Print nothing but the lines below starting at the line that holds "termination_by cs.length - i" and ending at the line that holds "-- Source B's", including both, each exactly as written.

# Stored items

============================================================

-- pv_equiv track=rewrite | github.com/migueldpgarcia/Jogo_Sete_E_Meio | Sete_E_Meio.py | POR_ESCRITO
-- ===== SOURCE A (Python) =====
-- def POR_ESCRITO(string):
--     string_nova = ''
--     i = 0
--     while i < len(string):
--         if i > 0:
--             string_nova += 'e '
--         if string[i] == '1':
--             string_nova += 'um'
--         elif string[i] == '2':
--             string_nova += 'dois'
--         elif string[i] == '3':
--             string_nova += 'tres'
--         elif string[i] == '4':
--             string_nova += 'quatro'
--         elif string[i] == '5':
--             string_nova += 'cinco'
--         elif string[i] == '6':
--             string_nova += 'seis'
--         elif string[i] == '7':
--             string_nova += 'sete'
--         elif string[i] == 'J':
--             string_nova += 'valete'
--         elif string[i] == 'Q':
--             string_nova += 'dama'
--         elif string[i] == 'K':
--             string_nova += 'rei'
--         if i < len(string) - 1:
--             string_nova += ' ' #Porque só a ultima palavra não terá o espaço, conforme a saida do anunciado
--         i += 1
--     return string_nova
-- ===== SOURCE B (Python) =====
-- _WORDS = {'1': 'um', '2': 'dois', '3': 'tres', '4': 'quatro', '5': 'cinco',
--           '6': 'seis', '7': 'sete', 'J': 'valete', 'Q': 'dama', 'K': 'rei'}
--
-- def POR_ESCRITO(string):
--     # Divide and conquer: a single char maps to its word ('' if unknown);
--     # a longer string is the two halves' renderings glued with ' e '.
--     # Correct because every char contributes exactly one piece and the
--     # separator appears exactly once between consecutive pieces (n-1 total).
--     if len(string) == 0:
--         return ''
--     if len(string) == 1:
--         return _WORDS.get(string, '')
--     mid = len(string) // 2
--     return POR_ESCRITO(string[:mid]) + ' e ' + POR_ESCRITO(string[mid:])
-- ===== Notes on version B (the rewrite author's own statement) =====
-- stated objective: alternative
-- what changed: Replaces A's linear index loop with per-position separator branches and repeated string concatenation by a divide-and-conquer recursion: a single char maps to its word via a lookup table and a longer string is the two halves' renderings joined with ' e '.
import Mathlib
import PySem

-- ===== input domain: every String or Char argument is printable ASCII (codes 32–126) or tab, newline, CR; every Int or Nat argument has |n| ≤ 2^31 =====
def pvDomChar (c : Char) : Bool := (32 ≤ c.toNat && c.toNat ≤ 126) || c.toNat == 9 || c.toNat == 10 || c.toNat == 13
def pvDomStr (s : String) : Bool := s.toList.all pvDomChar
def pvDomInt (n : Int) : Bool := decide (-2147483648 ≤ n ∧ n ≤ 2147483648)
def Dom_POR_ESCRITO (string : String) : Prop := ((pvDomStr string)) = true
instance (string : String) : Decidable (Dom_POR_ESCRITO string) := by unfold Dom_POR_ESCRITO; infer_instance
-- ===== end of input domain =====

-- B replaces A's linear index loop with per-position separator branches by a
-- divide-and-conquer recursion: one char -> its word via a lookup table, a longer
-- string -> the two halves' renderings joined with ' e ' (alternative decomposition).

-- ===== PORT A =====
-- the if/elif chain of A, returning the chunk appended at position i ([] when no branch fires)
def pvWordA (c : Char) : List Char :=
  if c = '1' then "um".toList
  else if c = '2' then "dois".toList
  else if c = '3' then "tres".toList
  else if c = '4' then "quatro".toList
  else if c = '5' then "cinco".toList
  else if c = '6' then "seis".toList
  else if c = '7' then "sete".toList
  else if c = 'J' then "valete".toList
  else if c = 'Q' then "dama".toList
  else if c = 'K' then "rei".toList
  else []

-- the while loop of A, step for step (string_nova is acc, as a list of chars)
def pvLoopA (cs : List Char) (i : Nat) (acc : List Char) : List Char :=
  if i < cs.length then
    let acc1 := if i > 0 then acc ++ "e ".toList else acc
    let acc2 := acc1 ++ pvWordA (cs.getD i ' ')
    let acc3 := if i < cs.length - 1 then acc2 ++ [' '] else acc2
    pvLoopA cs (i + 1) acc3
  else acc
termination_by cs.length - i

def POR_ESCRITO (string : String) : String :=
  String.ofList (pvLoopA string.toList 0 [])

-- ===== PORT B =====
def pvWordsDict : PySem.Dict Char String :=
  PySem.Dict.ofList [('1', "um"), ('2', "dois"), ('3', "tres"), ('4', "quatro"), ('5', "cinco"), ('6', "seis"), ('7', "sete"), ('J', "valete"), ('Q', "dama"), ('K', "rei")]

-- Source B's divide-and-conquer, on the code points (string[:mid]/string[mid:] = take/drop at 0 ≤ mid ≤ len)
def pvB (cs : List Char) : List Char :=
  if cs.length = 0 then []
  else if cs.length = 1 then (PySem.Dict.getD pvWordsDict (cs.getD 0 ' ') "").toList
  else
    pvB (cs.take (cs.length / 2)) ++ " e ".toList ++ pvB (cs.drop (cs.length / 2))
termination_by cs.length
decreasing_by
  · simp only [List.length_take]; omega
  · simp only [List.length_drop]; omega

def POR_ESCRITO_alt (string : String) : String :=
  String.ofList (pvB string.toList)

-- ===== PRECONDITION & SPEC =====
def Spec_POR_ESCRITO (string : String) (out : String) : Prop := out = POR_ESCRITO_alt string
instance (string : String) (out : String) : Decidable (Spec_POR_ESCRITO string out) := by unfold Spec_POR_ESCRITO; infer_instance

-- ===== CLAIM (what is proved, stated in full; the proofs are below) =====
def Claim_equal_POR_ESCRITO : Prop := ∀ (string : String), Dom_POR_ESCRITO string → Spec_POR_ESCRITO string (POR_ESCRITO string)

-- ===== LEMMAS AND PROOFS =====

-- closed-form rendering of A's loop's remaining work at position i: pre = (i > 0) at entry
def pvT (ds : List Char) (pre : Bool) : List Char :=
  match ds with
  | [] => []
  | c :: rest =>
      (if pre then "e ".toList else []) ++ pvWordA c ++
      (if rest = [] then [] else [' ']) ++ pvT rest true

theorem pvLoopA_eq_T : ∀ (ds cs : List Char) (i : Nat) (acc : List Char),
    cs.drop i = ds → pvLoopA cs i acc = acc ++ pvT ds (decide (i > 0)) := by
  intro ds
  induction ds with
  | nil =>
    intro cs i acc h
    have hlen : cs.length ≤ i := by
      have := congrArg List.length h
      simp only [List.length_drop, List.length_nil] at this
      omega
    rw [pvLoopA]
    simp [pvT, Nat.not_lt.mpr hlen]
  | cons c rest ih =>
    intro cs i acc h
    have hlen : cs.length - i = rest.length + 1 := by
      have := congrArg List.length h
      simpa using this
    have hlt : i < cs.length := by omega
    have hget : cs.getD i ' ' = c := by
      have h1 : cs[i]? = some c := by
        rw [← List.head?_drop, h]; rfl
      simp [List.getD_eq_getElem?_getD, h1]
    have hdrop : cs.drop (i + 1) = rest := by
      have h2 := congrArg (List.drop 1) h
      rw [List.drop_drop] at h2
      simpa [Nat.add_comm] using h2
    rw [pvLoopA]
    simp only [if_pos hlt, hget]
    rw [ih cs (i + 1) _ hdrop]
    simp only [pvT, decide_eq_true_eq]
    by_cases hr : rest = []
    · have hnl : ¬ i < cs.length - 1 := by
        subst hr; simp at hlen; omega
      by_cases hi : 0 < i <;> simp [hr, hnl, hi, List.append_assoc]
    · have hl : i < cs.length - 1 := by
        have : 0 < rest.length := List.length_pos_iff.mpr hr
        omega
      by_cases hi : 0 < i <;> simp [hr, hl, hi, List.append_assoc]

-- the dict lookup in B agrees with A's if/elif chain, char by char
set_option maxRecDepth 4000 in
theorem pvWord_eq (c : Char) :
    (PySem.Dict.getD pvWordsDict c "").toList = pvWordA c := by
  by_cases h0 : c = '1'
  · subst h0; rfl
  by_cases h1 : c = '2'
  · subst h1; rfl
  by_cases h2 : c = '3'
  · subst h2; rfl
  by_cases h3 : c = '4'
  · subst h3; rfl
  by_cases h4 : c = '5'
  · subst h4; rfl
  by_cases h5 : c = '6'
  · subst h5; rfl
  by_cases h6 : c = '7'
  · subst h6; rfl
  by_cases h7 : c = 'J'
  · subst h7; rfl
  by_cases h8 : c = 'Q'
  · subst h8; rfl
  by_cases h9 : c = 'K'
  · subst h9; rfl
  have hmk : pvWordsDict = PySem.Dict.mk [('1', "um"), ('2', "dois"), ('3', "tres"), ('4', "quatro"), ('5', "cinco"), ('6', "seis"), ('7', "sete"), ('J', "valete"), ('Q', "dama"), ('K', "rei")] := by rfl
  rw [hmk]
  simp only [PySem.Dict.getD_eq_get?_getD, PySem.Dict.get?_mk_cons, beq_iff_eq]
  rw [if_neg (fun h => h0 h.symm)]
  rw [if_neg (fun h => h1 h.symm)]
  rw [if_neg (fun h => h2 h.symm)]
  rw [if_neg (fun h => h3 h.symm)]
  rw [if_neg (fun h => h4 h.symm)]
  rw [if_neg (fun h => h5 h.symm)]
  rw [if_neg (fun h => h6 h.symm)]
  rw [if_neg (fun h => h7 h.symm)]
  rw [if_neg (fun h => h8 h.symm)]
  rw [if_neg (fun h => h9 h.symm)]
  rw [show (PySem.Dict.mk ([] : List (Char × String))).get? c = none from rfl]
  simp only [Option.getD_none]
  rw [pvWordA, if_neg h0, if_neg h1, if_neg h2, if_neg h3, if_neg h4, if_neg h5, if_neg h6, if_neg h7, if_neg h8, if_neg h9]
  rfl

theorem pvT_true_eq (ds : List Char) (h : ds ≠ []) :
    pvT ds true = "e ".toList ++ pvT ds false := by
  cases ds with
  | nil => exact absurd rfl h
  | cons c rest => simp [pvT]

-- A's loop renders exactly the ' e '-join of the per-char words
theorem pvT_eq_join : ∀ (ds : List Char),
    pvT ds false = PySem.Chars.join " e ".toList (ds.map pvWordA) := by
  intro ds
  induction ds with
  | nil => simp [pvT, PySem.Chars.join_nil]
  | cons c rest ih =>
    cases rest with
    | nil => simp [pvT, PySem.Chars.join_singleton]
    | cons d rest' =>
      have h1 : pvT (c :: d :: rest') false
          = pvWordA c ++ ([' '] ++ pvT (d :: rest') true) := by
        simp [pvT]
      rw [h1, pvT_true_eq _ (by simp), ih]
      simp only [List.map_cons]
      rw [PySem.Chars.join_cons_cons]
      simp [List.append_assoc]

-- join distributes over a split into two nonempty halves
theorem pvJoin_append (sep : List Char) :
    ∀ (xs ys : List (List Char)), xs ≠ [] → ys ≠ [] →
      PySem.Chars.join sep (xs ++ ys)
        = PySem.Chars.join sep xs ++ sep ++ PySem.Chars.join sep ys := by
  intro xs
  induction xs with
  | nil => intro ys h; exact absurd rfl h
  | cons a rest ih =>
    intro ys _ hy
    cases rest with
    | nil =>
      cases ys with
      | nil => exact absurd rfl hy
      | cons b ys' =>
        simp [PySem.Chars.join_cons_cons, PySem.Chars.join_singleton, List.append_assoc]
    | cons a2 rest2 =>
      have h2 := ih ys (by simp) hy
      simp only [List.cons_append] at h2 ⊢
      rw [PySem.Chars.join_cons_cons, PySem.Chars.join_cons_cons, h2]
      simp [List.append_assoc]

-- B's divide-and-conquer renders the same join
theorem pvB_eq_join (cs : List Char) :
    pvB cs = PySem.Chars.join " e ".toList (cs.map pvWordA) := by
  rw [pvB]
  by_cases h0 : cs.length = 0
  · have : cs = [] := List.length_eq_zero_iff.mp h0
    subst this
    simp [PySem.Chars.join_nil]
  by_cases h1 : cs.length = 1
  · obtain ⟨c, hc⟩ := List.length_eq_one_iff.mp h1
    subst hc
    simp [h1, PySem.Chars.join_singleton, pvWord_eq]
  · have h2 : 2 ≤ cs.length := by omega
    have hm1 : 1 ≤ cs.length / 2 := by omega
    have hm2 : cs.length / 2 < cs.length := by omega
    rw [if_neg h0, if_neg h1]
    rw [pvB_eq_join (cs.take (cs.length / 2)), pvB_eq_join (cs.drop (cs.length / 2))]
    have ht : (cs.take (cs.length / 2)).map pvWordA ≠ [] := by
      have hpos : 0 < (cs.take (cs.length / 2)).length := by
        rw [List.length_take]; omega
      intro h
      rw [List.map_eq_nil_iff] at h
      simp [h] at hpos
    have hd : (cs.drop (cs.length / 2)).map pvWordA ≠ [] := by
      have hpos : 0 < (cs.drop (cs.length / 2)).length := by
        rw [List.length_drop]; omega
      intro h
      rw [List.map_eq_nil_iff] at h
      simp [h] at hpos
    rw [← pvJoin_append _ _ _ ht hd, ← List.map_append, List.take_append_drop]
termination_by cs.length
decreasing_by
  · simp only [List.length_take]; omega
  · simp only [List.length_drop]; omega

-- ===== VERDICT (by name: the statement is the Claim_ definition above) =====
theorem POR_ESCRITO_spec : Claim_equal_POR_ESCRITO := by
  intro s _
  unfold Spec_POR_ESCRITO POR_ESCRITO POR_ESCRITO_alt
  have h1 : pvLoopA s.toList 0 [] = pvT s.toList false := by
    simpa using pvLoopA_eq_T s.toList s.toList 0 [] (by simp : List.drop 0 s.toList = s.toList)
  rw [h1, pvT_eq_join, pvB_eq_join]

============================================================

# Exercise response
termination_by cs.length - i

def POR_ESCRITO (string : String) : String :=
  String.ofList (pvLoopA string.toList 0 [])

-- ===== PORT B =====
def pvWordsDict : PySem.Dict Char String :=
  PySem.Dict.ofList [('1', "um"), ('2', "dois"), ('3', "tres"), ('4', "quatro"), ('5', "cinco"), ('6', "seis"), ('7', "sete"), ('J', "valete"), ('Q', "dama"), ('K', "rei")]

-- Source B's divide-and-conquer, on the code points (string[:mid]/string[mid:] = take/drop at 0 ≤ mid ≤ len)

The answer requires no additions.